"cut" needed to run CC
Leo de Wit
leo at philmds.UUCP
Sun Sep 18 21:48:24 AEST 1988
In article <911 at riddle.UUCP> domo at riddle.UUCP (Dominic Dunlop) writes:
[lines deleted]...
>Quick hack fix: echo "How are you today" | awk -d" " '{print $1 " " $3}'
[more lines deleted]...
>It is left as an exercise for the reader to perform the operation above
>using sed. Clue: it ain't pretty...
Not so pretty as awk, but not as ugly as some nroff scripts I've seen 8-).
Testing an sed-version however revealed it was almost 4 times as fast as
the awk version.
Consider:
------------ start here for awk version --------------
#!/bin/sh
# cut by awk
exec awk -d" " '{print $1 " " $3}' $*
------------ end here --------------
and
------------ start here for sed version --------------
#!/bin/sh
# cut by sed
sp=' *'
wd='[^ ][^ ]*'
exec sed "s/$sp$wd$sp\\($wd\\).*/ \\1/" $*
------------ end here --------------
On a source text (a News mailbox) of about 180Kbyte this was the result:
awk-version
44.1 real 41.4 user 1.8 sys
sed-version
12.3 real 10.5 user 1.1 sys
Output was redirected to /dev/null; directing it to a file will probably
increase both real and sys time slightly.

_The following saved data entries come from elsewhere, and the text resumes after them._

-- pv_equiv track=rewrite | github.com/Soumyadeepaul/Code_Workout | Find the lone set bit.py | findSetBit
-- ===== SOURCE A (Python) =====
-- def findSetBit(N):
--     # Write your code here
--     count=0
--     pos=0
--     ans=-1
--     while N:
--         binary=N%2
--         N=N//2
--         pos+=1
--         if binary==1 and count!=0:
--             return -1
--         elif binary==1:
--             ans=pos
--             count=1
--     return ans
-- ===== SOURCE B (Python) =====
-- def findSetBit(N):
--     if N > 0 and N.bit_count() == 1:
--         return N.bit_length()
--     return -1
-- ===== Notes on version B (the rewrite author's own statement) =====
-- stated objective: idiomatic
-- what changed: Replaces the digit-by-digit while loop with a closed-form test that the popcount is exactly one (bit_count) plus bit_length for the set bit's position.
import Mathlib
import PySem

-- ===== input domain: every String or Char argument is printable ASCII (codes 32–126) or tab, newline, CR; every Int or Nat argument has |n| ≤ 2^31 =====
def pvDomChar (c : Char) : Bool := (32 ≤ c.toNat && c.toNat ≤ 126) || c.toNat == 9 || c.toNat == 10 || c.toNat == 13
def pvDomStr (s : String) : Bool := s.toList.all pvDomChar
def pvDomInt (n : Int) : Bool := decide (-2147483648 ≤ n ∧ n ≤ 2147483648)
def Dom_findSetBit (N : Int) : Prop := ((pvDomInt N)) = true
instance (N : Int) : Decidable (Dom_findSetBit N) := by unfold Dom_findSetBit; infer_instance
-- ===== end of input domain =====

-- B replaces A's digit-by-digit while loop by the closed-form popcount test
-- (bit_count == 1) plus bit_length for the 1-indexed position (objective: idiomatic).

-- ===== PORT A =====
-- the while loop of A, state = (N, count, pos, ans); the Nat argument is fuel that
-- only makes the recursion structural: findSetBit passes enough for the loop to
-- finish (proved in the lemmas below), so the fuel-0 branch is never reached
def loopA : Nat → Int → Int → Int → Int → Int
  | 0, _, _, _, ans => ans
  | fuel + 1, N, count, pos, ans =>
    if N = 0 then ans
    else
      let binary := PySem.Int.mod N 2
      let N' := PySem.Int.floordiv N 2
      if binary = 1 ∧ count ≠ 0 then -1
      else if binary = 1 then loopA fuel N' 1 (pos + 1) (pos + 1)
      else loopA fuel N' count (pos + 1) ans

def findSetBit (N : Int) : Int := loopA (2 * N.natAbs + 2) N 0 0 (-1)

-- ===== PORT B =====
def findSetBit_alt (N : Int) : Int :=
  if 0 < N ∧ PySem.Int.bitCount N = 1 then ((PySem.Int.bitLength N : Nat) : Int)
  else -1

-- ===== PRECONDITION & SPEC =====
def Spec_findSetBit (N : Int) (out : Int) : Prop := out = findSetBit_alt N
instance (N : Int) (out : Int) : Decidable (Spec_findSetBit N out) := by unfold Spec_findSetBit; infer_instance

-- ===== CLAIM (what is proved, stated in full; the proofs are below) =====
def Claim_equal_findSetBit : Prop := ∀ (N : Int), Dom_findSetBit N → Spec_findSetBit N (findSetBit N)

-- ===== LEMMAS AND PROOFS =====

-- once count = 1, any remaining nonzero N forces a second set bit, so the loop returns -1
theorem loopA_count_one (n : Nat) :
    ∀ (N : Int) (f : Nat) (pos ans : Int), N.natAbs = n → 2 * N.natAbs ≤ f → N ≠ 0 →
      loopA f N 1 pos ans = -1 := by
  induction n using Nat.strong_induction_on with
  | _ n ih =>
    intro N f pos ans hn hf hN
    have e2 : PySem.Int.mod N 2 = N % 2 := PySem.Int.mod_eq_emod_of_pos (by norm_num)
    have ed : PySem.Int.floordiv N 2 = N / 2 := PySem.Int.floordiv_eq_ediv_of_pos (by norm_num)
    obtain ⟨f', rfl⟩ : ∃ f', f = f' + 1 := ⟨f - 1, by omega⟩
    simp only [loopA, hN, if_false, e2, ed]
    rcases Int.emod_two_eq_zero_or_one N with hm | hm
    · have hfd : N / 2 ≠ 0 := by omega
      have hlt : (N / 2).natAbs < n := by omega
      simp only [hm]
      norm_num
      exact ih _ hlt _ f' (pos + 1) ans rfl (by omega) hfd
    · simp [hm]

-- a positive integer has at least one set bit
theorem pvBitCount_pos (n : Nat) :
    ∀ N : Int, N.natAbs = n → 0 < N → 1 ≤ PySem.Int.bitCount N := by
  induction n using Nat.strong_induction_on with
  | _ n ih =>
    intro N hn hN
    have e2 : PySem.Int.mod N 2 = N % 2 := PySem.Int.mod_eq_emod_of_pos (by norm_num)
    have ed : PySem.Int.floordiv N 2 = N / 2 := PySem.Int.floordiv_eq_ediv_of_pos (by norm_num)
    rw [PySem.Int.bitCount_of_pos hN, e2, ed]
    rcases Int.emod_two_eq_zero_or_one N with hm | hm
    · have hfdpos : 0 < N / 2 := by omega
      have hlt : (N / 2).natAbs < n := by omega
      have := ih _ hlt _ rfl hfdpos
      omega
    · simp [hm]

-- main loop invariant on positive N, count = 0
theorem loopA_pos (n : Nat) :
    ∀ (N : Int) (f : Nat) (pos ans : Int), N.natAbs = n → 2 * N.natAbs + 2 ≤ f → 0 < N →
      loopA f N 0 pos ans =
        if PySem.Int.bitCount N = 1 then pos + ((PySem.Int.bitLength N : Nat) : Int)
        else -1 := by
  induction n using Nat.strong_induction_on with
  | _ n ih =>
    intro N f pos ans hn hf hN
    have hN0 : N ≠ 0 := by omega
    have e2 : PySem.Int.mod N 2 = N % 2 := PySem.Int.mod_eq_emod_of_pos (by norm_num)
    have ed : PySem.Int.floordiv N 2 = N / 2 := PySem.Int.floordiv_eq_ediv_of_pos (by norm_num)
    have hbc : PySem.Int.bitCount N = (N % 2).toNat + PySem.Int.bitCount (N / 2) := by
      rw [PySem.Int.bitCount_of_pos hN, e2, ed]
    have hbl : PySem.Int.bitLength N = PySem.Int.bitLength (N / 2) + 1 := by
      rw [PySem.Int.bitLength_of_pos hN, ed]
    obtain ⟨f', rfl⟩ : ∃ f', f = f' + 1 := ⟨f - 1, by omega⟩
    simp only [loopA, hN0, if_false, e2, ed]
    rcases Int.emod_two_eq_zero_or_one N with hm | hm
    · -- even: recurse with same count
      have hfdpos : 0 < N / 2 := by omega
      have hlt : (N / 2).natAbs < n := by omega
      simp only [hm]
      norm_num
      rw [ih _ hlt _ f' (pos + 1) ans rfl (by omega) hfdpos, hbc, hbl, hm]
      norm_num
      split <;> omega
    · -- odd: set ans, count := 1
      by_cases h1 : N = 1
      · subst h1
        norm_num
        obtain ⟨f'', rfl⟩ : ∃ f'', f' = f'' + 1 := ⟨f' - 1, by omega⟩
        simp only [loopA]
        have c1 : PySem.Int.bitCount 1 = 1 := by decide
        have l1 : PySem.Int.bitLength 1 = 1 := by decide
        simp [c1, l1]
      · have hfdpos : 0 < N / 2 := by omega
        have hbc2 := pvBitCount_pos _ (N / 2) rfl hfdpos
        have hrec := loopA_count_one _ (N / 2) f' (pos + 1) (pos + 1) rfl (by omega) (by omega)
        simp only [hm]
        norm_num
        rw [hrec, hbc, hm]
        have hne : ¬(((1 : Int)).toNat + PySem.Int.bitCount (N / 2) = 1) := by omega
        simp only [hne, if_false]

-- the loop on negative N always returns -1
theorem loopA_neg (n : Nat) :
    ∀ (N : Int) (f : Nat) (pos ans : Int), N.natAbs = n → 2 * N.natAbs + 2 ≤ f → N < 0 →
      loopA f N 0 pos ans = -1 := by
  induction n using Nat.strong_induction_on with
  | _ n ih =>
    intro N f pos ans hn hf hN
    have hN0 : N ≠ 0 := by omega
    have e2 : PySem.Int.mod N 2 = N % 2 := PySem.Int.mod_eq_emod_of_pos (by norm_num)
    have ed : PySem.Int.floordiv N 2 = N / 2 := PySem.Int.floordiv_eq_ediv_of_pos (by norm_num)
    obtain ⟨f', rfl⟩ : ∃ f', f = f' + 1 := ⟨f - 1, by omega⟩
    simp only [loopA, hN0, if_false, e2, ed]
    rcases Int.emod_two_eq_zero_or_one N with hm | hm
    · have hfdneg : N / 2 < 0 := by omega
      have hlt : (N / 2).natAbs < n := by omega
      simp only [hm]
      norm_num
      exact ih _ hlt _ f' (pos + 1) ans rfl (by omega) (by omega)
    · have hfdneg : N / 2 < 0 := by omega
      simp only [hm]
      norm_num
      exact loopA_count_one _ (N / 2) f' (pos + 1) (pos + 1) rfl (by omega) (by omega)

-- ===== VERDICT (by name: the statement is the Claim_ definition above) =====
theorem findSetBit_spec : Claim_equal_findSetBit := by
  intro N _
  unfold Spec_findSetBit findSetBit findSetBit_alt
  rcases lt_trichotomy N 0 with h | h | h
  · rw [loopA_neg _ N _ 0 (-1) rfl (by omega) h]
    have : ¬ (0 < N ∧ PySem.Int.bitCount N = 1) := by omega
    simp [this]
  · subst h
    simp [loopA]
  · rw [loopA_pos _ N _ 0 (-1) rfl (by omega) h]
    split <;> rename_i hc
    · simp [h, hc]
    · have : ¬ (0 < N ∧ PySem.Int.bitCount N = 1) := by tauto
      simp [this]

If you are going to use it with a compiler, you'd better make sure it's
fast, considering how often and for how large inputs it is going to be
used. Maybe it's even worth considering writing a small C program for
it, although I doubt this will gain much over the sed version.
Leo.
B.T.W. Although awk has builtin mechanisms for handling words ($1 etc),
it is pretty disappointing here. Anyone cares to check out perl on this one?